We have a general upgrading script to update all our postgres db's to keep
them in sync.So I like to add this to my general upgrading script before creating the
materialized view:DROP VIEW IF EXISTS theschema.theviewname; --
for in case this db still has the 'un'materialized view
DROP MATERIALIZED VIEW IF EXISTS theschema.theviewname; -- for in case this
db already has an older version of the materialized view
CREATE MATERIALIZED VIEW theschema.theviewname AS ...But either the 1st or the 2nd DROP functions throw an error, either
"theschema.theviewname is not a view" or "theschema.theviewname is not a
materialized view".I would think these errors are not relevant when using the "IF EXISTS"
option, i.e. it should execute both, 'skipping' the one that refers to the
incorrect type of view...
One option here is to wrap those commands in a DO block and trap the
error. I consider this to be SOP for standardized schema refresh
scripts.
merlin
Hi Merlin
Thanks for the speedy response.
Don't know that I agree with your assessment of the issue though...

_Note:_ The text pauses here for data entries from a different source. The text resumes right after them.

lemma dedup_cons_perm (x : Int) (tl : List Int) :
    (PySem.List.dedup (x :: tl)).Perm (x :: PySem.List.dedup (tl.filter (· ≠ x))) := by
  rw [List.perm_ext_iff_of_nodup]
  · intro v
    by_cases hv : v = x <;>
      simp [List.mem_filter, hv]
  · rw [PySem.List.dedup_eq_ofList]; exact PySem.Set.nodup_ofList _
  · refine List.nodup_cons.mpr ⟨?_, ?_⟩
    · intro hx
      have := (PySem.List.mem_dedup _ _).mp hx
      simp [List.mem_filter] at this
    · rw [PySem.List.dedup_eq_ofList]; exact PySem.Set.nodup_ofList _

-- peeling the first distinct value off the canonical sums
lemma Tof_cons_generic (m : Int) (cnt : Int → Int) (x : Int) (ks : List Int) :
    Tof m cnt (x :: ks) = (if m ≤ cnt x then 1 else 0) + Tof m cnt ks := by
  unfold Tof
  rw [List.filter_cons]
  by_cases h : m ≤ cnt x
  · simp [h]; ring
  · simp [h]

lemma Pof_cons_generic (m : Int) (cnt : Int → Int) (x : Int) (ks : List Int) :
    Pof m cnt (x :: ks) = (if m ≤ cnt x then 0 else cnt x) + Pof m cnt ks := by
  unfold Pof
  rw [List.filter_cons]
  by_cases h : m ≤ cnt x
  · simp [h]
  · simp [h]

lemma cnt_shift_congr (x : Int) (tl : List Int) :
    ∀ v ∈ PySem.List.dedup (tl.filter (· ≠ x)),
      (fun v => (((x :: tl).count v : Nat) : Int)) v = (fun v => ((tl.count v : Nat) : Int)) v := by
  intro v hv
  have hvx : v ≠ x := by
    have := (PySem.List.mem_dedup _ _).mp hv
    simp [List.mem_filter] at this
    exact this.2
  simp [Ne.symm hvx]

lemma count_self_shift (x : Int) (tl : List Int) :
    (((x :: tl).count x : Nat) : Int) = 1 + (tl.count x : Int) := by
  simp; omega

lemma Tof_cons (m x : Int) (tl : List Int) :
    Tof m (fun v => (((x :: tl).count v : Nat) : Int)) (PySem.List.dedup (x :: tl)) =
      (if m ≤ 1 + (tl.count x : Int) then 1 else 0) +
        Tof m (fun v => ((tl.count v : Nat) : Int)) (PySem.List.dedup (tl.filter (· ≠ x))) := by
  rw [Tof_perm m _ (dedup_cons_perm x tl), Tof_cons_generic,
    Tof_congr m _ (cnt_shift_congr x tl)]
  simp only [count_self_shift]

lemma Pof_cons (m x : Int) (tl : List Int) :
    Pof m (fun v => (((x :: tl).count v : Nat) : Int)) (PySem.List.dedup (x :: tl)) =
      (if m ≤ 1 + (tl.count x : Int) then 0 else 1 + (tl.count x : Int)) +
        Pof m (fun v => ((tl.count v : Nat) : Int)) (PySem.List.dedup (tl.filter (· ≠ x))) := by
  rw [Pof_perm m _ (dedup_cons_perm x tl), Pof_cons_generic,
    Pof_congr m _ (cnt_shift_congr x tl)]
  simp only [count_self_shift]
-- pv_equiv track=rewrite | github.com/jacobphillips99/open-rubric | verifiers/rubrics/multistep/utils.py | topological_levels
-- ===== SOURCE A (Python) =====
-- from collections import defaultdict
-- from typing import Dict, List
--
-- def topological_levels(graph: Dict[str, List[str]]) -> List[List[str]]:
--     """
--     Topological levels of a graph. Based on the idea that {a: [b, c]} means "a enables b and c".
--     Work should be done in the order [[a], [b, c]].
--
--     Args:
--         graph: A dictionary mapping nodes to their dependencies.
--
--     Returns:
--         A list of lists, where each inner list represents a level of the graph.
--     """
--     graph = {k: (v if v is not None else []) for k, v in graph.items()}
--
--     # build in-degree (how many prerequisites each node has)
--     in_degree = defaultdict(int)
--     children = defaultdict(list)
--
--     for parent, unlocks in graph.items():
--         for child in unlocks:
--             in_degree[child] += 1
--             children[parent].append(child)
--         in_degree[parent] += 0  # ensure key exists
--
--     # start with nodes that have no prerequisites
--     layer = [node for node in graph if in_degree[node] == 0]
--     result = []
--
--     while layer:
--         result.append(sorted(layer))
--         next_layer = []
--         for node in layer:
--             for child in children[node]:
--                 in_degree[child] -= 1
--                 if in_degree[child] == 0:
--                     next_layer.append(child)
--         layer = next_layer
--     return result
-- ===== SOURCE B (Python) =====
-- def topological_levels(graph):
--     """Counter-free re-implementation: reverse-map + repeated peeling of
--     fully-unlocked nodes; each round is the sorted set of nodes whose
--     parents are all already done."""
--     graph = {k: (v if v is not None else []) for k, v in graph.items()}
--     parents = {}
--     for p, unlocks in graph.items():
--         parents.setdefault(p, [])
--         for c in unlocks:
--             parents.setdefault(c, []).append(p)
--     done = set()
--     result = []
--     while True:
--         ready = sorted(n for n, ps in parents.items()
--                        if n not in done and all(q in done for q in ps))
--         if not ready:
--             return result
--         result.append(ready)
--         done.update(ready)
-- ===== Notes on version B (the rewrite author's own statement) =====
-- stated objective: alternative
-- what changed: Replaces Kahn's in-degree counters and per-node adjacency decrements with a counter-free peeling loop over a reverse-dependency map: each round collects (sorted) every not-yet-done node all of whose parents are done, so cyclic nodes are never collected.
import Mathlib
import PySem

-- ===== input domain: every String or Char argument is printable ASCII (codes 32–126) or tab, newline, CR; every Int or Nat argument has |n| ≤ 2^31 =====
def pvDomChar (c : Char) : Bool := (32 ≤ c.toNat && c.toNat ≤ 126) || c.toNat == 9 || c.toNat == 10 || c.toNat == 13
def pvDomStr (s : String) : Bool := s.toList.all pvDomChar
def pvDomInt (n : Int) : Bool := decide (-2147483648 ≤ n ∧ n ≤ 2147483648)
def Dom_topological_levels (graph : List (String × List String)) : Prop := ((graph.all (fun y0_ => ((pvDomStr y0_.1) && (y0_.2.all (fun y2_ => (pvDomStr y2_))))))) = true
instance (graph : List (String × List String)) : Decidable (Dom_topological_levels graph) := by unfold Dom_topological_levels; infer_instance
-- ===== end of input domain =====

-- B replaces A's Kahn in-degree counting by a counter-free peeling loop over a reverse-dependency
-- map (objective: alternative algorithm of similar cost); return values agree on every input.

-- ===== PORT A =====
-- in_degree[child] -= 1; if in_degree[child] == 0: next_layer.append(child)
def tlDecStep (st : PySem.Dict String Int × List String) (c : String) :
    PySem.Dict String Int × List String :=
  let ind := st.1.modify c 0 (· - 1)
  (ind, if ind.getD c 0 == 0 then st.2 ++ [c] else st.2)

-- the two defaultdict-building loops of A (in_degree, children)
def tlBuildA (g : List (String × List String)) :
    PySem.Dict String Int × PySem.Dict String (List String) :=
  g.foldl (fun st pu =>
    let st1 := pu.2.foldl
      (fun (st : PySem.Dict String Int × PySem.Dict String (List String)) c =>
        (st.1.modify c 0 (· + 1), st.2.modify pu.1 [] (· ++ [c]))) st
    (st1.1.modify pu.1 0 (· + 0), st1.2)) (PySem.Dict.empty, PySem.Dict.empty)

-- A's while-loop; fuel is an upper bound on the iteration count (proved sufficient below)
def tlLoopA (fuel : Nat) (children : PySem.Dict String (List String))
    (ind : PySem.Dict String Int) (layer : List String) (acc : List (List String)) :
    List (List String) :=
  match fuel with
  | 0 => acc
  | Nat.succ fuel =>
    if layer.isEmpty then acc
    else
      let st := layer.foldl (fun st node => (children.getD node []).foldl tlDecStep st) (ind, [])
      tlLoopA fuel children st.1 st.2 (acc ++ [PySem.List.sorted layer (fun x => x) false])

def topological_levels (graph : List (String × List String)) : List (List String) :=
  let g := (PySem.Dict.ofList graph).items
  let built := tlBuildA g
  let layer := (g.map (·.1)).filter (fun n => built.1.getD n 0 == 0)
  tlLoopA ((g.flatMap (fun pu => pu.1 :: pu.2)).length + 1) built.2 built.1 layer []

-- ===== PORT B =====
-- parents.setdefault(p, []); parents.setdefault(c, []).append(p)
def tlParentsDict (g : List (String × List String)) : PySem.Dict String (List String) :=
  g.foldl (fun d pu =>
    pu.2.foldl (fun d c => d.modify c [] (· ++ [pu.1])) (d.setdefault pu.1 [])) PySem.Dict.empty

-- B's while-loop; fuel is an upper bound on the iteration count (proved sufficient below)
def tlLoopB (fuel : Nat) (pitems : List (String × List String)) (done : PySem.Set String)
    (acc : List (List String)) : List (List String) :=
  match fuel with
  | 0 => acc
  | Nat.succ fuel =>
    let ready := PySem.List.sorted
      ((pitems.filter (fun np =>
          !(PySem.Set.contains done np.1) && np.2.all (fun q => PySem.Set.contains done q))).map (·.1))
      (fun x => x) false
    if ready.isEmpty then acc
    else tlLoopB fuel pitems (PySem.Set.update done ready) (acc ++ [ready])

def topological_levels_alt (graph : List (String × List String)) : List (List String) :=
  let g := (PySem.Dict.ofList graph).items
  let parents := tlParentsDict g
  tlLoopB (parents.size + 1) parents.items PySem.Set.empty []

-- ===== PRECONDITION & SPEC =====
def Spec_topological_levels (graph : List (String × List String)) (out : List (List String)) : Prop := out = topological_levels_alt graph
instance (graph : List (String × List String)) (out : List (List String)) : Decidable (Spec_topological_levels graph out) := by unfold Spec_topological_levels; infer_instance

-- ===== CLAIM (what is proved, stated in full; the proofs are below) =====
def Claim_equal_topological_levels : Prop := ∀ (graph : List (String × List String)), Dom_topological_levels graph → Spec_topological_levels graph (topological_levels graph)
lemma foldB_spec (ms : List Nat) :
    ∀ (vis : List Bool) (stk : List Nat) (VF : Finset Nat),
      (∀ x, vis.getD x false = true ↔ x ∈ VF) →
      (∀ j ∈ ms, j < vis.length) →
      ∃ added vis',
        ms.foldl (fun (st : List Bool × List Nat) j =>
            if st.1.getD j false then st else (st.1.set j true, j :: st.2)) (vis, stk)
          = (vis', added ++ stk) ∧
        added.Nodup ∧ (∀ x, x ∈ added ↔ x ∈ ms ∧ x ∉ VF) ∧
        (∀ x, vis'.getD x false = true ↔ x ∈ VF ∨ x ∈ ms) ∧ vis'.length = vis.length := by
  induction ms with
  | nil =>
    intro vis stk VF hvis _
    exact ⟨[], vis, by simp, by simp, by simp, by simpa using hvis, rfl⟩
  | cons j ms ih =>
    intro vis stk VF hvis hlt
    have hjlt : j < vis.length := hlt j (List.mem_cons_self)
    simp only [List.foldl_cons]
    by_cases hj : j ∈ VF
    · rw [if_pos ((hvis j).mpr hj)]
      obtain ⟨added, vis', heq, hnd, hmem, hvis', hlen⟩ :=
        ih vis stk VF hvis (fun a ha => hlt a (List.mem_cons_of_mem _ ha))
      refine ⟨added, vis', heq, hnd, ?_, ?_, hlen⟩
      · intro x
        have := hmem x
        simp only [List.mem_cons]
        by_cases hxj : x = j <;> subst_eqs <;> tauto
      · intro x
        have := hvis' x
        simp only [List.mem_cons]
        by_cases hxj : x = j <;> subst_eqs <;> tauto
    · rw [if_neg (fun h => hj ((hvis j).mp h))]
      have hvis2 : ∀ x, (vis.set j true).getD x false = true ↔ x ∈ insert j VF := by
        intro x
        rw [getD_set_true_iff vis j x hjlt, hvis x, Finset.mem_insert]
      obtain ⟨added, vis', heq, hnd, hmem, hvis', hlen⟩ :=
        ih (vis.set j true) (j :: stk) (insert j VF) hvis2
          (fun a ha => by rw [List.length_set]; exact hlt a (List.mem_cons_of_mem _ ha))
      have hjadded : j ∉ added := fun h => ((hmem j).mp h).2 (Finset.mem_insert_self _ _)
      refine ⟨added ++ [j], vis', by rw [heq, List.append_cons], ?_, ?_, ?_, by rw [hlen, List.length_set]⟩
      · rw [List.nodup_append]
        exact ⟨hnd, List.nodup_singleton _, fun a ha b hb => by
          rw [List.mem_singleton] at hb; subst hb; exact fun h => hjadded (h ▸ ha)⟩
      · intro x
        have := hmem x
        simp only [Finset.mem_insert] at this
        simp only [List.mem_append, List.mem_cons, List.not_mem_nil, or_false]
        by_cases hxj : x = j <;> subst_eqs <;> tauto
      · intro x
        have := hvis' x
        simp only [Finset.mem_insert] at this
        simp only [List.mem_cons]
        by_cases hxj : x = j <;> subst_eqs <;> tauto
lemma round_both (data : List String) (n : Nat) (i : Int)
    (hi : i = (n : Int))
    (hn : ∀ s ∈ data, n < s.toList.length) (re : List Char) (hre : re.length = n)
    (hex : ∃ item ∈ data, re <+: item.toList) :
    stepB data (re, data.filter (fun item => PySem.Chars.startswith item.toList re)) i
      = (stepA data re i,
         data.filter (fun item => PySem.Chars.startswith item.toList (stepA data re i)))
    ∧ (stepA data re i).length = n + 1
    ∧ ∃ item ∈ data, (stepA data re i) <+: item.toList := by
  subst hi
  have h1 : ∀ s ∈ data, PySem.Str.pyGet? s (n : Int) = some (chAt n s) :=
    fun s hs => pyGet?_chAt s n (hn s hs)
  set cs := data.map (chAt n) with hcs
  set cand := data.filter (fun item => PySem.Chars.startswith item.toList re) with hcand
  set csC := cand.map (chAt n) with hcsC
  have hsubC : ∀ c ∈ csC, c ∈ cs := by
    intro c hc
    obtain ⟨item, hitem, rfl⟩ := List.mem_map.mp hc
    exact List.mem_map.mpr ⟨item, (List.mem_filter.mp hitem).1, rfl⟩
  set cnt : Char → Int := fun c => ((cs.count c : Nat) : Int) with hcnt
  set rk : Char → Nat := fun c => List.idxOf c (PySem.Set.ofList cs) with hrk
  set lexkey : Char → Int × Int := fun c => (cnt c, (rk c : Int)) with hlexkey
  -- the Bool identity behind both the any-scan and the filter step
  have hbool : ∀ c, ∀ item ∈ data,
      (PySem.Chars.startswith item.toList (re ++ [c]))
        = (PySem.Chars.startswith item.toList re
            && (PySem.Str.pyGet? item (n : Int) == some c)) := by
    intro c item hitem
    have hl := hn item hitem
    rw [h1 item hitem, Bool.eq_iff_iff]
    simp only [Bool.and_eq_true, beq_iff_eq, Option.some.injEq, PySem.Chars.startswith_iff]
    rw [prefix_snoc re c item.toList (by omega)]
    simp [chAt, hre]
  have hPiff : ∀ k,
      ((data.any (fun item => PySem.Chars.startswith item.toList (re ++ [k]))) = true)
        ↔ k ∈ csC := by
    intro k
    rw [List.any_eq_true]
    constructor
    · rintro ⟨item, hitem, hsw⟩
      rw [hbool k item hitem, Bool.and_eq_true, beq_iff_eq] at hsw
      refine List.mem_map.mpr ⟨item, List.mem_filter.mpr ⟨hitem, hsw.1⟩, ?_⟩
      have := hsw.2
      rw [h1 item hitem] at this
      simpa using this
    · intro hk
      obtain ⟨item, hitem, rfl⟩ := List.mem_map.mp hk
      obtain ⟨hid, hsw⟩ := List.mem_filter.mp hitem
      refine ⟨item, hid, ?_⟩
      rw [hbool _ item hid, Bool.and_eq_true, beq_iff_eq]
      exact ⟨hsw, by rw [h1 item hid]⟩
  -- A side
  have hdictsA := dictsA_eq data n hn
  have hnd : (PySem.Set.ofList cs).Nodup := PySem.Set.nodup_ofList cs
  have hpw := sorted_pairwise_stable (PySem.Set.ofList cs) cnt hnd
  have hperm := PySem.List.sorted_perm (PySem.Set.ofList cs) cnt false
  obtain ⟨w, hw, hwp⟩ := hex
  have hwc : chAt n w ∈ csC :=
    List.mem_map.mpr ⟨w, List.mem_filter.mpr ⟨hw, (PySem.Chars.startswith_iff _ _).mpr hwp⟩, rfl⟩
  have hkeyfun : (fun k => (PySem.Dict.counter cs).getD k 0) = cnt := by
    funext k; exact PySem.Dict.getD_counter cs k
  have hstepA :
      stepA data re (n : Int)
        = match (PySem.List.sorted (PySem.Set.ofList cs) cnt false).find?
            (fun key => data.any (fun item => PySem.Chars.startswith item.toList (re ++ [key]))) with
          | some key => re ++ [key]
          | none => re := by
    simp only [stepA]
    rw [hdictsA, PySem.Dict.keys_counter, hkeyfun]
  cases hfind : (PySem.List.sorted (PySem.Set.ofList cs) cnt false).find?
      (fun key => data.any (fun item => PySem.Chars.startswith item.toList (re ++ [key]))) with
  | none =>
    exfalso
    have hall := List.find?_eq_none.mp hfind
    have hm : chAt n w ∈ PySem.List.sorted (PySem.Set.ofList cs) cnt false :=
      (PySem.List.mem_sorted _ _ _ _).mpr ((PySem.Set.mem_ofList _ _).mpr (hsubC _ hwc))
    exact absurd ((hPiff (chAt n w)).mpr hwc) (by simpa using hall _ hm)
  | some cA =>
    have hA : stepA data re (n : Int) = re ++ [cA] := by rw [hstepA, hfind]
    obtain ⟨hPcA, as, bs, hsplit, hfail⟩ := List.find?_eq_some_iff_append.mp hfind
    have hAmem : cA ∈ csC := (hPiff cA).mp hPcA
    have hAmin : ∀ k, k ∈ csC → k = cA ∨ LexR cnt rk cA k := by
      intro k hk
      have hkS : k ∈ PySem.List.sorted (PySem.Set.ofList cs) cnt false :=
        (PySem.List.mem_sorted _ _ _ _).mpr ((PySem.Set.mem_ofList _ _).mpr (hsubC _ hk))
      rw [hsplit] at hkS hpw
      rcases List.mem_append.mp hkS with hka | hkb
      · exact absurd ((hPiff k).mpr hk) (by simpa using hfail k hka)
      · rcases List.mem_cons.mp hkb with rfl | hkb
        · exact Or.inl rfl
        · exact Or.inr ((List.pairwise_cons.mp (List.pairwise_append.mp hpw).2.1).1 k hkb)
    -- B side
    have hcd := cdfold_split n data (PySem.Dict.empty, PySem.Dict.empty) h1
    have hordD : ∀ c ∈ cs, (ordFold cs).getD c 0 = (rk c : Int) := by
      intro c hc
      have := (ordFold_spec cs).2 c
      rw [if_pos (by simpa [hcs] using hc)] at this
      rw [PySem.Dict.getD_eq_get?_getD, this]
      rfl
    have hbest : cand.foldl (fun (b : Option ((Int × Int) × Char)) item =>
        match PySem.Str.pyGet? item ((n : Nat) : Int) with
        | some c =>
            let k : Int × Int := ((PySem.Dict.counter cs).getD c 0, (ordFold cs).getD c 0)
            match b with
            | none => some (k, c)
            | some (bk, bc) =>
                if k.1 < bk.1 ∨ (k.1 = bk.1 ∧ k.2 < bk.2) then some (k, c) else some (bk, bc)
        | none => b) none = csC.foldl (stepBest lexkey) none := by
      rw [PySem.List.foldl_congr_mem cand _
          (fun b item => stepBest lexkey b (chAt n item)) none ?_]
      · exact (List.foldl_map).symm
      · intro b item hitem
        have hid : item ∈ data := (List.mem_filter.mp hitem).1
        have hcsm : chAt n item ∈ cs := List.mem_map.mpr ⟨item, hid, rfl⟩
        rw [h1 item hid]
        have e1 : (PySem.Dict.counter cs).getD (chAt n item) 0 = cnt (chAt n item) :=
          PySem.Dict.getD_counter cs _
        have e2 : (ordFold cs).getD (chAt n item) 0 = (rk (chAt n item) : Int) :=
          hordD _ hcsm
        rcases b with _ | ⟨bk, bc⟩ <;> simp [stepBest, e1, e2, hlexkey]
    cases hcsCe : csC with
    | nil => exact absurd hwc (by rw [hcsCe]; simp)
    | cons c0 restC =>
      obtain ⟨⟨k, m⟩, hq⟩ := bestFold_some lexkey restC (lexkey c0, c0)
      obtain ⟨hkm, hmmem, hle0, hlerest⟩ := bestFold_spec lexkey restC c0 k m hq
      have hfoldB : csC.foldl (stepBest lexkey) none = some (k, m) := by
        rw [hcsCe]
        simpa [stepBest] using hq
      have hmC : m ∈ csC := by
        rw [hcsCe]
        rcases hmmem with rfl | hmm
        · exact List.mem_cons_self
        · exact List.mem_cons_of_mem _ hmm
      have hBmin : ∀ c ∈ csC, LexLe k (lexkey c) := by
        intro c hc
        rw [hcsCe] at hc
        rcases List.mem_cons.mp hc with rfl | hc
        · exact hle0
        · exact hlerest c hc
      have hmA : m = cA := by
        rcases hAmin m hmC with h | h
        · exact h
        · exfalso
          have hB := hBmin cA hAmem
          rw [hkm] at hB
          unfold LexR at h
          unfold LexLe at hB
          simp only [hlexkey] at hB
          rcases h with h | ⟨h, h'⟩ <;> rcases hB with hB | ⟨hB, hB'⟩ <;> omega
      -- assemble the round
      have hfilter : cand.filter (fun item => PySem.Str.pyGet? item ((n : Nat) : Int) == some cA)
          = data.filter (fun item => PySem.Chars.startswith item.toList (re ++ [cA])) := by
        rw [hcand, List.filter_filter]
        apply List.filter_congr
        intro item hitem
        rw [Bool.and_comm]
        exact (hbool cA item hitem).symm
      refine ⟨?_, by simp [hA, hre], ?_⟩
      · simp only [stepB]
        rw [hcd]
        simp only [PySem.Dict.foldl_insert_getD_add_one_eq_counter]
        rw [show (data.map (chAt n)).foldl
            (fun (d : PySem.Dict Char Int) c => if d.contains c then d else d.insert c (d.size : Int))
            PySem.Dict.empty = ordFold cs from rfl]
        rw [hbest, hfoldB, hA]
        simp only [hmA]
        exact congrArg _ hfilter
      · obtain ⟨item, hitem, hsw⟩ := List.any_eq_true.mp hPcA
        exact ⟨item, hitem, by rw [hA]; exact (PySem.Chars.startswith_iff _ _).mp hsw⟩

Think it would be cool if this could maybe be addressed in the future?
In the meantime I will see if I can read the metadata in the db to determine if a view is materialized or not and then build the applicable 'drop' statement from there.
Best regards,
Terence Zekveld
Developer
EOH Roads & Highways
A division of EOH Industrial Technologies (Pty) Ltd
70 Regency Drive, Route 21 Corporate Park, Centurion
Tel: +27 (12) 346 1255 | Mobile: +27 (79) 696 5363
terence.zekveld@eoh.com | www.eoh.co.za
Consulting | Technology | Outsourcing
-----Original Message-----
From: Merlin Moncure [mailto:mmoncure@gmail.com]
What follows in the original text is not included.